-- pv_equiv track=rewrite | github.com/hasan-moni-321/assignment_rhyan | problem_1.py | find_max_difference_in_power
-- ===== SOURCE A (Python) =====
-- def isPalindrome(s):
--     return s == s[::-1]
--
-- def find_max_difference_in_power(l):
--     squares = []
--     for s in l:
--         palindrome_ = isPalindrome(s)
--         if palindrome_:
--             square_string = len(s) // 2 + 5
--         else:
--             square_string = len(s) // 2 + 1
--         squares.append(square_string)
--
--     # sorting squares list and finding minimum and maximum number
--     squares.sort()
--     squares_min = squares[0]
--     squares_max = squares[-1]
--     # returning maximum difference
--     return squares_max - squares_min
-- ===== SOURCE B (Python) =====
-- def find_max_difference_in_power(l):
--     s = l[0]
--     v = len(s) // 2 + (5 if s == s[::-1] else 1)
--     lo = hi = v
--     for t in l[1:]:
--         v = len(t) // 2 + (5 if t == t[::-1] else 1)
--         lo = min(lo, v)
--         hi = max(hi, v)
--     return hi - lo
-- ===== Notes on version B (the rewrite author's own statement) =====
-- stated objective: simpler
-- what changed: B drops A's intermediate list, sort and index-the-ends pipeline and instead seeds running min/max from the first string's derived value and updates them in one pass, returning max-min.
import Mathlib
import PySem

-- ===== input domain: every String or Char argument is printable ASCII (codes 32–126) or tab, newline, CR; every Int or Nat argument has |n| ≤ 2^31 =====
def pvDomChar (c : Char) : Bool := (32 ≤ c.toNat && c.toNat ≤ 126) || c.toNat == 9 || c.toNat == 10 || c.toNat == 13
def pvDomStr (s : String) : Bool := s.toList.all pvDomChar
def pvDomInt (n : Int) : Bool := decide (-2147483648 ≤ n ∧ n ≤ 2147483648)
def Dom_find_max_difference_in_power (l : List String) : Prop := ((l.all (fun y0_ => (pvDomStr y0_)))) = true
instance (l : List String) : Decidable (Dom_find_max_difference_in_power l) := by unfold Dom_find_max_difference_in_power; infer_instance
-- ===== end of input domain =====

-- B replaces A's build-list / sort / index-ends pipeline by a single scan keeping running min and max (objective: simpler; no asymptotic claim).

-- ===== PORT A =====
-- isPalindrome(s): s == s[::-1]
def pvIsPalindrome (s : String) : Bool :=
  s == ((PySem.Str.slice? s none none (-1)).getD "")   -- step = -1 ≠ 0, so slice? is always some

def find_max_difference_in_power (l : List String) : Int :=
  let squares := l.foldl (fun acc s =>
    let palindrome_ := pvIsPalindrome s
    let square_string : Int :=
      if palindrome_ then PySem.Int.floordiv (PySem.Str.len s) 2 + 5
      else PySem.Int.floordiv (PySem.Str.len s) 2 + 1
    acc ++ [square_string]) []
  let sq := PySem.List.sorted squares (fun x => x) false
  ((PySem.List.pyGet? sq (-1)).getD 0) - ((PySem.List.pyGet? sq 0).getD 0)
  -- squares[0] / squares[-1] raise IndexError on the empty list: excluded by Pre_ (getD default unreachable inside Pre_)

-- ===== PORT B =====
def pvPower (t : String) : Int :=
  PySem.Int.floordiv (PySem.Str.len t) 2 + (if pvIsPalindrome t then 5 else 1)

def find_max_difference_in_power_alt (l : List String) : Int :=
  match l with
  | [] => 0   -- Python B raises IndexError on l[0] here: outside Pre_
  | s :: rest =>
    let v := pvPower s
    let mm := rest.foldl (fun (p : Int × Int) t =>
      let v := pvPower t
      (min p.1 v, max p.2 v)) (v, v)
    mm.2 - mm.1

-- ===== PRECONDITION & SPEC =====
-- Both Pythons raise IndexError on the empty list (A on squares[0], B on l[0]).
def Pre_find_max_difference_in_power (l : List String) : Prop := l ≠ []
instance (l : List String) : Decidable (Pre_find_max_difference_in_power l) := by unfold Pre_find_max_difference_in_power; infer_instance
def pvWitness_find_max_difference_in_power : List String := ["ab", "aba"]

def Spec_find_max_difference_in_power (l : List String) (out : Int) : Prop := out = find_max_difference_in_power_alt l
instance (l : List String) (out : Int) : Decidable (Spec_find_max_difference_in_power l out) := by unfold Spec_find_max_difference_in_power; infer_instance

-- ===== CLAIM (what is proved, stated in full; the proofs are below) =====
def Claim_equal_find_max_difference_in_power : Prop := ∀ (l : List String), Dom_find_max_difference_in_power l → Pre_find_max_difference_in_power l → Spec_find_max_difference_in_power l (find_max_difference_in_power l)

-- ===== LEMMAS AND PROOFS =====

-- last element of a ≤-sorted list bounds every member
theorem pv_le_getLast (zs : List Int) (h : zs.Pairwise (· ≤ ·)) (m : Int)
    (hm : zs.getLast? = some m) : ∀ y ∈ zs, y ≤ m := by
  induction zs with
  | nil => simp at hm
  | cons a t ih =>
    intro y hy
    cases t with
    | nil =>
      simp at hm hy; omega
    | cons b u =>
      have hm' : (b :: u).getLast? = some m := by
        simpa [List.getLast?_cons_cons] using hm
      have hpw := (List.pairwise_cons.mp h)
      rcases List.mem_cons.mp hy with rfl | hy'
      · have hb : y ≤ b := hpw.1 b (by simp)
        have := ih hpw.2 hm' b (by simp)
        omega
      · exact ih hpw.2 hm' y hy'

-- B's fold computes running min and max of the mapped values
theorem pv_fold_minmax (rest : List String) (a b : Int) :
    rest.foldl (fun (p : Int × Int) t =>
      let v := pvPower t
      (min p.1 v, max p.2 v)) (a, b)
    = ((rest.map pvPower).foldl min a, (rest.map pvPower).foldl max b) := by
  induction rest generalizing a b with
  | nil => rfl
  | cons x xs ih => simp [List.foldl_cons, ih]

-- A's squares list is the map of pvPower
theorem pv_squares_eq_map (l : List String) :
    l.foldl (fun acc s =>
      let palindrome_ := pvIsPalindrome s
      let square_string : Int :=
        if palindrome_ then PySem.Int.floordiv (PySem.Str.len s) 2 + 5
        else PySem.Int.floordiv (PySem.Str.len s) 2 + 1
      acc ++ [square_string]) []
    = l.map pvPower := by
  have hfun : (fun (acc : List Int) s =>
      let palindrome_ := pvIsPalindrome s
      let square_string : Int :=
        if palindrome_ then PySem.Int.floordiv (PySem.Str.len s) 2 + 5
        else PySem.Int.floordiv (PySem.Str.len s) 2 + 1
      acc ++ [square_string]) = fun acc s => acc ++ [pvPower s] := by
    funext acc s
    simp only [pvPower]
    split_ifs <;> rfl
  rw [hfun, PySem.List.foldl_append_singleton_eq_map]
  simp

-- ===== VERDICT (by name: the statement is the Claim_ definition above) =====
theorem find_max_difference_in_power_spec : Claim_equal_find_max_difference_in_power := by
  intro l _ hpre
  unfold Spec_find_max_difference_in_power
  match l with
  | [] => exact absurd rfl hpre
  | s :: rest =>
    show find_max_difference_in_power (s :: rest) = _
    unfold find_max_difference_in_power find_max_difference_in_power_alt
    simp only [pv_squares_eq_map, pv_fold_minmax]
    set L : List Int := (s :: rest).map pvPower with hL
    set sq := PySem.List.sorted L (fun x => x) false with hsq
    have hperm : sq.Perm L := by rw [hsq]; exact PySem.List.sorted_perm L (fun x => x) false
    have hne : sq ≠ [] := by
      intro h0
      have := hperm.length_eq
      simp [h0, hL] at this
    -- min side
    have hmin : PySem.List.min? L (fun y => y) = some ((rest.map pvPower).foldl min (pvPower s)) := by
      simpa [hL] using PySem.List.min?_id_cons (x := pvPower s) (t := rest.map pvPower)
    have hminmem : (rest.map pvPower).foldl min (pvPower s) ∈ L := PySem.List.min?_mem hmin
    have hminle : ∀ y ∈ L, (rest.map pvPower).foldl min (pvPower s) ≤ y :=
      PySem.List.min?_isMin hmin
    -- max side
    have hmax : PySem.List.max? L (fun y => y) = some ((rest.map pvPower).foldl max (pvPower s)) := by
      simpa [hL] using PySem.List.max?_id_cons (x := pvPower s) (t := rest.map pvPower)
    have hmaxmem : (rest.map pvPower).foldl max (pvPower s) ∈ L := PySem.List.max?_mem hmax
    have hmaxge : ∀ y ∈ L, y ≤ (rest.map pvPower).foldl max (pvPower s) :=
      PySem.List.max?_isMax hmax
    -- head of sq
    obtain ⟨m, t, hmt⟩ : ∃ m t, sq = m :: t := by
      cases hsqc : sq with
      | nil => exact absurd hsqc hne
      | cons m t => exact ⟨m, t, rfl⟩
    have hheadle : ∀ y ∈ L, m ≤ y := fun y hy =>
      PySem.List.key_head_sorted_le L (fun x => x) (hsq.symm.trans hmt) y hy
    have hmmem : m ∈ L := hperm.mem_iff.mp (by simp [hmt])
    have hmeq : m = (rest.map pvPower).foldl min (pvPower s) :=
      le_antisymm (hheadle _ hminmem) (hminle _ hmmem)
    -- last of sq
    have hpw : sq.Pairwise (· ≤ ·) := by
      rw [hsq]
      simpa using PySem.List.sorted_pairwise L (fun (x : Int) => x)
    obtain ⟨z, hz⟩ : ∃ z, sq.getLast? = some z := by
      cases hg : sq.getLast? with
      | none => exact absurd (List.getLast?_eq_none_iff.mp hg) hne
      | some z => exact ⟨z, rfl⟩
    have hzmem : z ∈ L := hperm.mem_iff.mp (List.mem_of_getLast? hz)
    have hzge : ∀ y ∈ L, y ≤ z := fun y hy =>
      pv_le_getLast sq hpw z hz y (hperm.mem_iff.mpr hy)
    have hzeq : z = (rest.map pvPower).foldl max (pvPower s) :=
      le_antisymm (hmaxge _ hzmem) (hzge _ hmaxmem)
    -- assemble
    rw [PySem.List.pyGet?_neg_one, hz, hmt]
    simp [hmeq, hzeq]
....
Going through the entries above, show each line that contains "statement".

Expected answer
-- ===== Notes on version B (the rewrite author's own statement) =====
-- ===== VERDICT (by name: the statement is the Claim_ definition above) =====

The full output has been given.